I’ve got to say OP that there are many here delighting in being a bit nasty or mocking. Some because, no matter the effort put in, their children struggle and so I can understand their response to this thread (still not right though). I can also guarantee they’ll be parents reading this who don’t put in any effort compared to you with their Children but are ready to have a go. Those types are just nasty!

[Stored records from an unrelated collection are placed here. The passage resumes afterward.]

-- pv_equiv track=rewrite | github.com/edoardottt/programming-fundamentals | Exercises/exercise23.py | valley2
-- ===== SOURCE A (Python) =====
-- def valley2(l):
--     valleys = 0
--     i = 1
--     while i < len(l)-1:
--         if l[i-1] > l[i] < l[i+1]:
--             valleys+=1
--         i+=1
--     return valleys
-- ===== SOURCE B (Python) =====
-- def valley2(l):
--     d = [b - a for a, b in zip(l, l[1:])]
--     return len([1 for x, y in zip(d, d[1:]) if x < 0 and y > 0])
-- ===== Notes on version B (the rewrite author's own statement) =====
-- stated objective: alternative
-- what changed: B builds the list of consecutive differences once and counts sign transitions (negative diff followed by positive diff) over pairs of adjacent diffs, instead of A's index-based while loop comparing three raw elements in place.
import Mathlib
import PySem

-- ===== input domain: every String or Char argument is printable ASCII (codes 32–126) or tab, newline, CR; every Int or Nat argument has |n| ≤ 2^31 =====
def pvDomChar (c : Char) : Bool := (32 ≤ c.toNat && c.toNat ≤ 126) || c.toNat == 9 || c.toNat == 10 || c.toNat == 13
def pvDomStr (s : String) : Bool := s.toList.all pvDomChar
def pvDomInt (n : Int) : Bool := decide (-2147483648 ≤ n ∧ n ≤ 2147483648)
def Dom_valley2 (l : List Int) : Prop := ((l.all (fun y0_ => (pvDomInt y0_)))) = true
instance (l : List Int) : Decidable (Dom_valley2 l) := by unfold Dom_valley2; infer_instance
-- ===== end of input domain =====

-- B counts valleys as sign transitions of the list of consecutive differences instead of A's indexed while loop; alternative decomposition, same O(n) cost.


-- ===== PORT A =====
-- the while loop, as recursion on i; l[i-1], l[i], l[i+1] are always in range here
def valley2Go (l : List Int) (valleys i : Int) : Int :=
  if i < (l.length : Int) - 1 then
    valley2Go l
      (if PySem.List.pyGetD l (i-1) 0 > PySem.List.pyGetD l i 0 ∧
          PySem.List.pyGetD l i 0 < PySem.List.pyGetD l (i+1) 0
       then valleys + 1 else valleys)
      (i + 1)
  else valleys
termination_by ((l.length : Int) - 1 - i).toNat
decreasing_by omega

def valley2 (l : List Int) : Int := valley2Go l 0 1

-- ===== PORT B =====
def valley2_alt (l : List Int) : Int :=
  let d := List.zipWith (fun a b => b - a) l (l.drop 1)
  (((List.zip d (d.drop 1)).filter (fun p => decide (p.1 < 0) && decide (p.2 > 0))).length : Int)

-- ===== PRECONDITION & SPEC =====
def Spec_valley2 (l : List Int) (out : Int) : Prop := out = valley2_alt l
instance (l : List Int) (out : Int) : Decidable (Spec_valley2 l out) := by unfold Spec_valley2; infer_instance

-- ===== CLAIM (what is proved, stated in full; the proofs are below) =====
def Claim_equal_valley2 : Prop := ∀ (l : List Int), Dom_valley2 l → Spec_valley2 l (valley2 l)

-- ===== LEMMAS AND PROOFS =====

-- common characterisation: structural count of valleys over triples
def count3 : List Int → Int
  | a :: b :: c :: t => (if a > b ∧ b < c then 1 else 0) + count3 (b :: c :: t)
  | _ => 0

lemma alt_eq_count3 : ∀ l : List Int, valley2_alt l = count3 l
  | [] => by simp [valley2_alt, count3]
  | [a] => by simp [valley2_alt, count3]
  | [a, b] => by simp [valley2_alt, count3]
  | a :: b :: c :: t => by
      have ih := alt_eq_count3 (b :: c :: t)
      simp only [valley2_alt, count3] at *
      simp only [List.drop_one, List.zipWith_cons_cons, List.tail_cons, List.zip_cons_cons,
        List.filter_cons] at *
      by_cases h : a > b ∧ b < c
      · have h1 : b - a < 0 := by omega
        have h2 : c - b > 0 := by omega
        simp [h, h1, ih]; omega
      · simp [h, ih]

lemma count3_drop (l : List Int) (k : Nat) (hk : k + 2 < l.length) :
    count3 (l.drop k) =
      (if l[k] > l[k+1] ∧ l[k+1] < l[k+2] then 1 else 0)
      + count3 (l.drop (k+1)) := by
  have h0 : k < l.length := by omega
  have h1 : k + 1 < l.length := by omega
  have e0 : l.drop k = l[k] :: l.drop (k+1) := List.drop_eq_getElem_cons h0
  have e1 : l.drop (k+1) = l[k+1] :: l.drop (k+2) := List.drop_eq_getElem_cons h1
  have e2 : l.drop (k+2) = l[k+2] :: l.drop (k+3) := List.drop_eq_getElem_cons hk
  rw [e0, e1, e2]
  simp [count3, ← e2]

lemma go_eq (l : List Int) (i : Int) (h1 : 1 ≤ i) :
    ∀ v, valley2Go l v i = v + count3 (l.drop (i-1).toNat) := by
  by_cases hlt : i < (l.length : Int) - 1
  · intro v
    rw [valley2Go]
    simp only [hlt, if_pos]
    rw [go_eq l (i+1) (by omega)]
    set k := (i-1).toNat with hkdef
    have hi : i = (k : Int) + 1 := by omega
    have hk2 : k + 2 < l.length := by omega
    have g1 : PySem.List.pyGetD l (i-1) 0 = l[k]'(by omega) := by
      rw [PySem.List.pyGetD_eq_getElem l 0 (by omega) (by omega)]
    have g2 : PySem.List.pyGetD l i 0 = l[k+1]'(by omega) := by
      rw [PySem.List.pyGetD_eq_getElem l 0 (by omega) (by omega)]
      simp only [show i.toNat = k+1 from by omega]
    have g3 : PySem.List.pyGetD l (i+1) 0 = l[k+2]'(by omega) := by
      rw [PySem.List.pyGetD_eq_getElem l 0 (by omega) (by omega)]
      simp only [show (i+1).toNat = k+2 from by omega]
    have hdrop : (i + 1 - 1).toNat = k + 1 := by omega
    rw [hdrop, g1, g2, g3, count3_drop l k hk2]
    split_ifs <;> ring
  · intro v
    rw [valley2Go]
    simp only [hlt, if_neg, not_false_iff]
    have : count3 (l.drop (i-1).toNat) = 0 := by
      have hlen : l.length ≤ (i-1).toNat + 2 := by omega
      have := List.length_drop (l := l) (i := (i-1).toNat)
      match h : l.drop (i-1).toNat with
      | [] => simp [count3]
      | [a] => simp [count3]
      | [a, b] => simp [count3]
      | a :: b :: c :: t =>
        exfalso
        have := congrArg List.length h
        simp at this
        omega
    omega
termination_by ((l.length : Int) - 1 - i).toNat
decreasing_by omega

-- ===== VERDICT (by name: the statement is the Claim_ definition above) =====
theorem valley2_spec : Claim_equal_valley2 := by
  intro l _
  show valley2 l = valley2_alt l
  rw [valley2, go_eq l 1 le_rfl 0, alt_eq_count3]
  simp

Quincythequince · 20/10/2022 04:32

PurpleWisteria1 · 20/10/2022 00:53

You have piano in the attic? A piano? I really don’t think you do 🤣
Also, who has an attic in the UK?

I have a massive attack.
A piano would fit up there too.

Quincythequince · 20/10/2022 04:33

attic even

shortandpaleandoldandugly · 20/10/2022 04:41

Yes. My dd is and was very bright and ahead. She never did any sort of reading scheme and was on chapter books in reception. She went to other classes for phonics and we were told that the school had "never seen a child like her". She is in y11 now and predicted 9s for everything. Other parents always knew- she was the talk of the school for her reading but it was never an issue and I never made a thing about it. Just reply "he's doing well, all good". No need for more.

XelaM · 20/10/2022 04:59

I grew up with an exceptionally bright younger brother who ended up with a First from Cambridge and then got a full academic scholarship to Harvard for postgrad in Stem subjects. But to be honest, at school he didn't stand out in the traditional school academics. Certainly not at primary school. He was super immature at 5-6 and didn't like school at all. However, outside of school, he definitely stood out as being exceptional. For example, at the age of about 8-9 he taught himself how to solve the Rubiks cube by watching YouTube videos and then practiced non-stop with an oiled Rubiks cube to "speed cube" so he could solve it in under 1 minute (no exaggeration), solve it blind etc. He would ask my parents to buy him cubes of different sizes that he would also solve and practice with to be super quick. It totally blew my mind 🫣He would also constantly read books on coding/hacking and teach himself how to do that stuff. However, when he was your son's age he wasn't particularly well-behaved and certainly didn't shine at school. His academic achievements all came later once he matured. And no one pushed him to do anything. He read up on things he was interested himself.

It's still very early days OP. If your son really shows signs of being an academic genius, all you can do is support him in what he wants to do. It's a nice problem to have.

CheesesandWines · 20/10/2022 05:54

Quincythequince · 20/10/2022 04:32

I have a massive attack.
A piano would fit up there too.

"Teardrop" prob my favourite Massive Attack single. Can you play it on your piano?

User112 · 20/10/2022 06:01

op, looks like your DS is doing well. Simple additions in early reception sounds normal to me - a lot of children do it. Not boasting but DS1 was doing 3 digit additions and subtractions mentally by the time he started reception. DD and DS2 were only starting to understand the concepts of addition and subtraction by that age.